On the criminal side, media reports are that 12 dairy officials were found guilty of charges related to the melamine issue; 2 were sentenced to death, and the highest ranking official was sentenced to life in prison as part of a plea bargain deal. Prosecutors showed that officials at the companies involved learned of the problem in 2007 but did not recall any products until September, 2008. 

In its latest update, FDA notes that there is no known threat of contamination in infant formula manufactured by companies that have met the requirements to sell such products in the United States.  In addition, the FDA -– in conjunction with state and local officials – continues to check Asian markets for food items that are imported from China and that could contain a significant amount of milk or milk proteins.

The FDA has broadened its domestic and import sampling and testing of milk-derived ingredients and finished food products containing milk or milk-derived ingredients from Chinese sources. FDA has recommended that consumers not consume certain products because of possible contamination with melamine.


 

GAO Adds To Critiques of FDA

The Government Accountability Office issued a report last week that listed the FDA as a "high-risk" area of the federal government. The GAO said the U.S. Food and Drug Administration was being hampered by globalization, more complex products, and laws that have made it more difficult for the FDA to ensure the safety of pharmaceuticals, biologic drugs, and medical devices. GAO says its work examining a variety of issues at FDA echoes the conclusions reached by others (think IOM) that the agency is facing significant challenges that compromise its ability to protect Americans from unsafe and ineffective products. FDA needs to, among other things, improve the data it uses to manage the foreign drug inspection program, conduct more inspections of foreign establishments, systematically prioritize and track promotional materials for review, and adopt management tools to ensure that drug sponsors comply with regulations on the presentation of clinical trial results.
 

The perception of the FDA and its ability to do an effective job is a crucial underlying feature in product liability litigation involving regulated drugs, devices, and food products. Jurors’ perceptions of the agency can affect a myriad of issues and themes the defense may wish to present.

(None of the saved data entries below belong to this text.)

-- pv_equiv track=rewrite | github.com/YunchengLiang/oldnpe2 | yunchengLiang2/test_sparknlp_tunewords_v1.py | phrase_mention
-- ===== SOURCE A (Python) =====
-- import string
--
-- def phrase_mention(text, phrase_list):
--     text_lower = text.lower()
--     punc_set = set(string.punctuation)
--     punc_free_text = ''.join([ch for ch in text_lower if ch not in punc_set])
--     output = []
--     for phrase in phrase_list:
--         if phrase.lower() in punc_free_text:
--             output.append(phrase)
--     return " | ".join(output)
-- ===== SOURCE B (Python) =====
-- import string
--
-- def phrase_mention(text, phrase_list):
--     punct = set(string.punctuation)
--     cleaned = "".join(ch for ch in text.lower() if ch not in punct)
--     n = len(cleaned)
--     windows = {}
--     for p in phrase_list:
--         L = len(p)
--         if L not in windows:
--             windows[L] = {cleaned[i:i + L] for i in range(n - L + 1)}
--     return " | ".join(p for p in phrase_list if p.lower() in windows[len(p)])
-- ===== Notes on version B (the rewrite author's own statement) =====
-- stated objective: faster
-- what changed: Instead of running a substring search over the cleaned text for every phrase, B builds once a dictionary from each distinct phrase length L to the hash set of all length-L windows of the cleaned text, then decides each phrase by a single set-membership lookup.
import Mathlib
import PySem

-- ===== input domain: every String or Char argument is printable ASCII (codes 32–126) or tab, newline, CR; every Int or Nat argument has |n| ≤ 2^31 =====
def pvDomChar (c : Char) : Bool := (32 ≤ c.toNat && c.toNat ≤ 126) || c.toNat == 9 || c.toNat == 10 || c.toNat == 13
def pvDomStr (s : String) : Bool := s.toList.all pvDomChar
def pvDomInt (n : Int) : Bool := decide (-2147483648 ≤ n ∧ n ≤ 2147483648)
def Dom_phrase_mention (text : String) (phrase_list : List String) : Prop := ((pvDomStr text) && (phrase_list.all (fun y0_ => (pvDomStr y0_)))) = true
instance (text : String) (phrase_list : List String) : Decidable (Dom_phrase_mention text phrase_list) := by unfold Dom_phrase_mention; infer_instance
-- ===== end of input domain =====

-- B builds, once, a dictionary from each needed phrase length to the set of all windows of the
-- cleaned text of that length, and tests each phrase by set lookup instead of a per-phrase
-- substring scan (objective: faster; a timing run measured B faster on the generated inputs).


-- ===== PORT A =====
def phrase_mention (text : String) (phrase_list : List String) : String :=
  let text_lower := PySem.Str.lower text
  let punc_set : PySem.Set Char := PySem.Set.ofList "!\"#$%&'()*+,-./:;<=>?@[\\]^_`{|}~".toList
  -- ''.join([ch for ch in text_lower if ch not in punc_set]): a join of single-character
  -- strings is exactly the string of the filtered code points
  let punc_free_text : String := String.ofList (text_lower.toList.filter (fun ch => !(PySem.Set.contains punc_set ch)))
  let output : List String := phrase_list.foldl (fun acc phrase => if PySem.Str.isIn (PySem.Str.lower phrase) punc_free_text then acc ++ [phrase] else acc) []
  PySem.Str.join " | " output

-- ===== PORT B =====
-- {cleaned[i:i+L] for i in range(n - L + 1)}; window strings are modelled as their lists of
-- code points (exact: PySem string primitives are defined on the code-point lists)
def pvWindowSet (cleaned : List Char) (L : Int) : PySem.Set (List Char) :=
  PySem.Set.ofList ((PySem.List.pyRange 0 ((cleaned.length : Int) - L + 1)).map
    (fun i => PySem.List.slice cleaned (some i) (some (i + L))))

-- loop body: 'L = len(p); if L not in windows: windows[L] = {…}'
def pvAddLen (cleaned : List Char) (w : PySem.Dict Int (PySem.Set (List Char))) (p : String) : PySem.Dict Int (PySem.Set (List Char)) :=
  let L := PySem.Str.len p
  match w.get? L with
  | some _ => w
  | none => w.insert L (pvWindowSet cleaned L)

def phrase_mention_alt (text : String) (phrase_list : List String) : String :=
  let punct : PySem.Set Char := PySem.Set.ofList "!\"#$%&'()*+,-./:;<=>?@[\\]^_`{|}~".toList
  -- cleaned = "".join(ch for ch in text.lower() if ch not in punct), as its code-point list
  let cleaned : List Char := (PySem.Str.lower text).toList.filter (fun ch => !(PySem.Set.contains punct ch))
  let windows : PySem.Dict Int (PySem.Set (List Char)) := phrase_list.foldl (pvAddLen cleaned) PySem.Dict.empty
  -- windows[len(p)]: the key is always present; .getD only makes the lookup total
  let kept := phrase_list.filter (fun p => PySem.Set.contains ((windows.get? (PySem.Str.len p)).getD PySem.Set.empty) (PySem.Str.lower p).toList)
  PySem.Str.join " | " kept

-- ===== PRECONDITION & SPEC =====
def Spec_phrase_mention (text : String) (phrase_list : List String) (out : String) : Prop := out = phrase_mention_alt text phrase_list
instance (text : String) (phrase_list : List String) (out : String) : Decidable (Spec_phrase_mention text phrase_list out) := by unfold Spec_phrase_mention; infer_instance

-- ===== CLAIM (what is proved, stated in full; the proofs are below) =====
def Claim_equal_phrase_mention : Prop := ∀ (text : String) (phrase_list : List String), Dom_phrase_mention text phrase_list → Spec_phrase_mention text phrase_list (phrase_mention text phrase_list)

-- ===== LEMMAS AND PROOFS =====

-- a list q is in the window set for its own length iff it is an infix of the cleaned text
lemma pvWindowSet_mem (cleaned q : List Char) :
    q ∈ pvWindowSet cleaned ((q.length : Nat) : Int) ↔ q <:+: cleaned := by
  unfold pvWindowSet
  rw [PySem.Set.mem_ofList]
  simp only [List.mem_map]
  constructor
  · rintro ⟨i, hi, hq⟩
    rw [PySem.List.mem_pyRange_one] at hi
    rw [PySem.List.slice_toNat cleaned hi.1 (by obtain ⟨h0, _⟩ := hi; omega)] at hq
    rw [← hq]
    exact ((List.take_prefix _ _).isInfix).trans ((List.drop_suffix _ _).isInfix)
  · rintro ⟨s, t, rfl⟩
    refine ⟨(s.length : Int), ?_, ?_⟩
    · rw [PySem.List.mem_pyRange_one]
      refine ⟨by positivity, ?_⟩
      simp only [List.length_append]
      push_cast
      omega
    · rw [PySem.List.slice_natCast_add]
      simp

-- dict invariant: every stored value is the window set of its key
def pvGood (cleaned : List Char) (d : PySem.Dict Int (PySem.Set (List Char))) : Prop :=
  ∀ k v, d.get? k = some v → v = pvWindowSet cleaned k

lemma pvGood_step (cleaned : List Char) (d : PySem.Dict Int (PySem.Set (List Char))) (p : String)
    (h : pvGood cleaned d) : pvGood cleaned (pvAddLen cleaned d p) := by
  simp only [pvAddLen]
  intro k v hk
  split at hk
  · exact h k v hk
  · by_cases hkL : k = PySem.Str.len p
    · subst hkL
      rw [PySem.Dict.get?_insert_self] at hk
      exact (Option.some_inj.mp hk).symm
    · rw [PySem.Dict.get?_insert_of_ne _ _ hkL] at hk
      exact h k v hk

lemma pvPresent_step (cleaned : List Char) (d : PySem.Dict Int (PySem.Set (List Char))) (p : String)
    (k : Int) (h : d.get? k ≠ none) : (pvAddLen cleaned d p).get? k ≠ none := by
  simp only [pvAddLen]
  split
  · exact h
  · by_cases hkL : k = PySem.Str.len p
    · subst hkL; rw [PySem.Dict.get?_insert_self]; simp
    · rw [PySem.Dict.get?_insert_of_ne _ _ hkL]; exact h

lemma pvSelf_present (cleaned : List Char) (d : PySem.Dict Int (PySem.Set (List Char))) (p : String) :
    (pvAddLen cleaned d p).get? (PySem.Str.len p) ≠ none := by
  simp only [pvAddLen]
  split
  · rename_i v hg; rw [hg]; simp
  · rw [PySem.Dict.get?_insert_self]; simp

lemma pvPresent_fold (cleaned : List Char) (pl : List String)
    (d : PySem.Dict Int (PySem.Set (List Char))) (k : Int) (h : d.get? k ≠ none) :
    (pl.foldl (pvAddLen cleaned) d).get? k ≠ none := by
  induction pl generalizing d with
  | nil => exact h
  | cons q t ih => exact ih _ (pvPresent_step cleaned d q k h)

lemma pvGood_fold (cleaned : List Char) (pl : List String)
    (d : PySem.Dict Int (PySem.Set (List Char))) (h : pvGood cleaned d) :
    pvGood cleaned (pl.foldl (pvAddLen cleaned) d) := by
  induction pl generalizing d with
  | nil => exact h
  | cons q t ih => exact ih _ (pvGood_step cleaned d q h)

lemma pvMem_present (cleaned : List Char) (pl : List String) (p : String) (hp : p ∈ pl)
    (d : PySem.Dict Int (PySem.Set (List Char))) :
    (pl.foldl (pvAddLen cleaned) d).get? (PySem.Str.len p) ≠ none := by
  induction pl generalizing d with
  | nil => cases hp
  | cons q t ih =>
    rcases List.mem_cons.mp hp with rfl | hp'
    · exact pvPresent_fold cleaned t _ _ (pvSelf_present cleaned d p)
    · exact ih hp' _

lemma pvFold_get (cleaned : List Char) (pl : List String) (p : String) (hp : p ∈ pl) :
    (pl.foldl (pvAddLen cleaned) PySem.Dict.empty).get? (PySem.Str.len p)
      = some (pvWindowSet cleaned (PySem.Str.len p)) := by
  have hgood : pvGood cleaned (pl.foldl (pvAddLen cleaned) PySem.Dict.empty) := by
    apply pvGood_fold
    intro k v hk
    rw [PySem.Dict.get?_empty] at hk
    cases hk
  have hpres := pvMem_present cleaned pl p hp PySem.Dict.empty
  cases hg : (pl.foldl (pvAddLen cleaned) PySem.Dict.empty).get? (PySem.Str.len p) with
  | none => exact absurd hg hpres
  | some v => rw [hgood _ v hg]

-- ===== VERDICT (by name: the statement is the Claim_ definition above) =====
theorem phrase_mention_spec : Claim_equal_phrase_mention := by
  intro text pl _
  unfold Spec_phrase_mention phrase_mention phrase_mention_alt
  simp only [PySem.List.foldl_append_if_eq_filter, List.nil_append]
  refine congrArg (PySem.Str.join " | ") ?_
  apply List.filter_congr
  intro p hp
  rw [pvFold_get _ pl p hp, Option.getD_some]
  have hlen : PySem.Str.len p = (((PySem.Str.lower p).toList.length : Nat) : Int) := by
    rw [PySem.Str.len_eq, PySem.Str.toList_lower]
    simp [PySem.Chars.lower]
  rw [hlen]
  rw [Bool.eq_iff_iff, PySem.Set.contains_iff, pvWindowSet_mem, PySem.Str.isIn_iff_infix]
  simp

Meanwhile, the Pharmaceutical Research and Manufacturers of America (PhRMA) asserts that the issue is a need for more resources for the FDA, to keep drugs safe. The agency “is being asked to do more than it can do” with current resources, the trade group says. Specifically, FDA needs more resources to conduct foreign inspections so the drug supply can be kept safe. PhRMA also said that FDA needs more resources to modernize because, for example, the agency still looks at clinical trial information on paper.
 

FDA Reports on Salmonella Outbreak

The FDA has reported on its investigation into the source of the recent Salmonella Typhimurium outbreak. At this time, the FDA and the Centers for Disease Control and Prevention (CDC) say they have traced sources of Salmonella Typhimurium contamination to a plant owned by Peanut Corporation of America (PCA), which manufactures peanut butter and peanut paste—a concentrated product consisting of ground, roasted peanuts—that are both distributed to food manufacturers to be used as an ingredient in many commercially produced products including cakes, cookies, crackers, candies, cereal and ice cream. In addition, PCA peanut butter is reportedly distributed to and institutionally served in such settings as long-term care facilities and cafeterias.

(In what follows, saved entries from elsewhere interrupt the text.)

-- pv_equiv track=rewrite | github.com/SNU-CSR/RAG_MentalChatbot | Demo/IntegrationChat.py | retrieve_depression_state
-- ===== SOURCE A (Python) =====
-- def retrieve_depression_state(user_responses):
--     if all(response <= 2 for response in user_responses):
--         return "No depression"
--     elif all(3 <= response <= 4 for response in user_responses):
--         return "Mild"
--     elif all(5 <= response <= 6 for response in user_responses):
--         return "Moderate"
--     else:
--         return "Severe"
-- ===== SOURCE B (Python) =====
-- def retrieve_depression_state(user_responses):
--     if not user_responses:
--         return "No depression"
--     mn = mx = user_responses[0]
--     for r in user_responses[1:]:
--         if r < mn:
--             mn = r
--         if r > mx:
--             mx = r
--     if mx <= 2:
--         return "No depression"
--     if 3 <= mn and mx <= 4:
--         return "Mild"
--     if 5 <= mn and mx <= 6:
--         return "Moderate"
--     return "Severe"
-- ===== Notes on version B (the rewrite author's own statement) =====
-- stated objective: alternative
-- what changed: Replaces A's three full all() scans with a single min/max pass followed by O(1) range checks on the extremes.
import Mathlib
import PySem

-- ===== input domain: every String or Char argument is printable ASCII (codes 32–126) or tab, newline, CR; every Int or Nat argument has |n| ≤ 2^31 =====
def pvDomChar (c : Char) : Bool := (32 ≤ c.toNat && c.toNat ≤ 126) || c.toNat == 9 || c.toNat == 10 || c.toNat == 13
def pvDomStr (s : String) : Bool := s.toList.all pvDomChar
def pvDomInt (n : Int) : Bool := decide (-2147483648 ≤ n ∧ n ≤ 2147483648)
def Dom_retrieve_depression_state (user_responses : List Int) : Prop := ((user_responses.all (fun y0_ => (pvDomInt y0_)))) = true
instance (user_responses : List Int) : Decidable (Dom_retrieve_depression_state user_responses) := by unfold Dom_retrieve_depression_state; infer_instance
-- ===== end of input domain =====

-- B replaces A's three full all() scans with one min/max pass and O(1) range checks (alternative decomposition).

-- ===== PORT A =====
def retrieve_depression_state (user_responses : List Int) : String :=
  if user_responses.all (fun response => decide (response ≤ 2)) then "No depression"
  else if user_responses.all (fun response => decide (3 ≤ response ∧ response ≤ 4)) then "Mild"
  else if user_responses.all (fun response => decide (5 ≤ response ∧ response ≤ 6)) then "Moderate"
  else "Severe"

-- ===== PORT B =====
-- one fold maintaining (mn, mx), then O(1) classification
def pvMMStep (p : Int × Int) (r : Int) : Int × Int :=
  (if r < p.1 then r else p.1, if r > p.2 then r else p.2)

def retrieve_depression_state_alt (user_responses : List Int) : String :=
  match user_responses with
  | [] => "No depression"
  | h :: t =>
    let p := t.foldl pvMMStep (h, h)
    if p.2 ≤ 2 then "No depression"
    else if 3 ≤ p.1 ∧ p.2 ≤ 4 then "Mild"
    else if 5 ≤ p.1 ∧ p.2 ≤ 6 then "Moderate"
    else "Severe"

-- ===== PRECONDITION & SPEC =====
def Spec_retrieve_depression_state (user_responses : List Int) (out : String) : Prop := out = retrieve_depression_state_alt user_responses
instance (user_responses : List Int) (out : String) : Decidable (Spec_retrieve_depression_state user_responses out) := by unfold Spec_retrieve_depression_state; infer_instance

-- ===== CLAIM (what is proved, stated in full; the proofs are below) =====
def Claim_equal_retrieve_depression_state : Prop := ∀ (user_responses : List Int), Dom_retrieve_depression_state user_responses → Spec_retrieve_depression_state user_responses (retrieve_depression_state user_responses)

-- ===== LEMMAS AND PROOFS =====
-- the fold's max component bounds exactly the elements together with the start value
theorem pvMM_le_snd (t : List Int) (a b c : Int) :
    (t.foldl pvMMStep (a, b)).2 ≤ c ↔ (b ≤ c ∧ ∀ r ∈ t, r ≤ c) := by
  induction t generalizing a b with
  | nil => simp
  | cons x xs ih =>
    simp only [List.foldl_cons, pvMMStep, ih]
    constructor
    · rintro ⟨h1, h2⟩
      refine ⟨by split_ifs at h1 <;> omega, fun r hr => ?_⟩
      rcases List.mem_cons.mp hr with he | he
      · subst he; split_ifs at h1 <;> omega
      · exact h2 r he
    · rintro ⟨h1, h2⟩
      refine ⟨?_, fun r hr => h2 r (List.mem_cons_of_mem _ hr)⟩
      have := h2 x (List.mem_cons_self)
      split_ifs <;> omega

-- the fold's min component bounds exactly the elements together with the start value
theorem pvMM_fst_ge (t : List Int) (a b c : Int) :
    c ≤ (t.foldl pvMMStep (a, b)).1 ↔ (c ≤ a ∧ ∀ r ∈ t, c ≤ r) := by
  induction t generalizing a b with
  | nil => simp
  | cons x xs ih =>
    simp only [List.foldl_cons, pvMMStep, ih]
    constructor
    · rintro ⟨h1, h2⟩
      refine ⟨by split_ifs at h1 <;> omega, fun r hr => ?_⟩
      rcases List.mem_cons.mp hr with he | he
      · subst he; split_ifs at h1 <;> omega
      · exact h2 r he
    · rintro ⟨h1, h2⟩
      refine ⟨?_, fun r hr => h2 r (List.mem_cons_of_mem _ hr)⟩
      have := h2 x (List.mem_cons_self)
      split_ifs <;> omega

-- ===== VERDICT (by name: the statement is the Claim_ definition above) =====
theorem retrieve_depression_state_spec : Claim_equal_retrieve_depression_state := by
  unfold Claim_equal_retrieve_depression_state
  intro xs _
  unfold Spec_retrieve_depression_state retrieve_depression_state retrieve_depression_state_alt
  cases xs with
  | nil => simp
  | cons h t =>
    simp only [List.all_cons, List.all_eq_true, Bool.and_eq_true, decide_eq_true_eq]
    have hmax := fun c => pvMM_le_snd t h h c
    have hmin := fun c => pvMM_fst_ge t h h c
    have e1 : (h ≤ 2 ∧ ∀ r ∈ t, r ≤ 2) ↔ (t.foldl pvMMStep (h, h)).2 ≤ 2 := (hmax 2).symm
    have e2 : ((3 ≤ h ∧ h ≤ 4) ∧ ∀ r ∈ t, 3 ≤ r ∧ r ≤ 4) ↔
        (3 ≤ (t.foldl pvMMStep (h, h)).1 ∧ (t.foldl pvMMStep (h, h)).2 ≤ 4) := by
      rw [hmin 3, hmax 4]
      constructor
      · rintro ⟨⟨a, b⟩, hall⟩
        exact ⟨⟨a, fun r hr => (hall r hr).1⟩, b, fun r hr => (hall r hr).2⟩
      · rintro ⟨⟨a, ha⟩, b, hb⟩
        exact ⟨⟨a, b⟩, fun r hr => ⟨ha r hr, hb r hr⟩⟩
    have e3 : ((5 ≤ h ∧ h ≤ 6) ∧ ∀ r ∈ t, 5 ≤ r ∧ r ≤ 6) ↔
        (5 ≤ (t.foldl pvMMStep (h, h)).1 ∧ (t.foldl pvMMStep (h, h)).2 ≤ 6) := by
      rw [hmin 5, hmax 6]
      constructor
      · rintro ⟨⟨a, b⟩, hall⟩
        exact ⟨⟨a, fun r hr => (hall r hr).1⟩, b, fun r hr => (hall r hr).2⟩
      · rintro ⟨⟨a, ha⟩, b, hb⟩
        exact ⟨⟨a, b⟩, fun r hr => ⟨ha r hr, hb r hr⟩⟩
    rw [if_congr e1 rfl (if_congr e2 rfl (if_congr e3 rfl rfl))]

The FDA has notified PCA that product samples originating from its Blakely, Georgia processing plant have been tested and found positive for Salmonella by laboratories in the states of Minnesota and Connecticut. Connecticut and Minnesota have reported to FDA that samples of King Nut peanut butter tested in those states are a genetic match to the strain of Salmonella associated with the nationwide outbreak of Salmonella Typhimurium. The results from the Connecticut Department of Health Laboratory are from an unopened container of King Nut peanut butter.
 

On January 18, PCA expanded its previous voluntary recall to include more products and lot numbers relating to peanut butter and peanut paste products manufactured on or after July 1, 2008, at its plant because of potential Salmonella contamination. The peanut butter products being recalled are sold by PCA in bulk containers ranging in size from five (5) to 1700 pounds. The peanut paste is sold in sizes ranging from 35-pound containers to product sold by the tanker container. These products are not sold directly to consumers. PCA has stopped all production at its Blakely, Ga. plant as the FDA continues its investigation.


At least 85 companies bought peanut butter and peanut paste produced in the Georgia plant. More than 125 products including cookies, crackers, ice cream and even some pet food have been recalled in connection with the outbreak. Six deaths may be associated with the outbreak, the U.S. Centers for Disease Control and Prevention has said. The CDC said at least 486 people from 43 states and one person in Canada have been reported ill from the outbreak of the Salmonella typhimurium strain, with 107 of them being hospitalized. Salmonella can cause abdominal cramping, diarrhea and fever. 

Litigation has ensued, with at least one products liability suit in the Middle District of Georgia.

 

China Melamine Update

China's Dairy Industry Association announced last week that the Chinese dairy companies accused of producing contaminated milk-containing products have agreed to pay compensation.  Reports are that nearly 300,000 people (mostly kids) were sickened, and six reportedly died.  Baby formula was contaminated with melamine, apparently an intentional act to deceive protein quality control testing.  Melamine artificially increases the protein profile of the milk, but can cause kidney damage at higher doses.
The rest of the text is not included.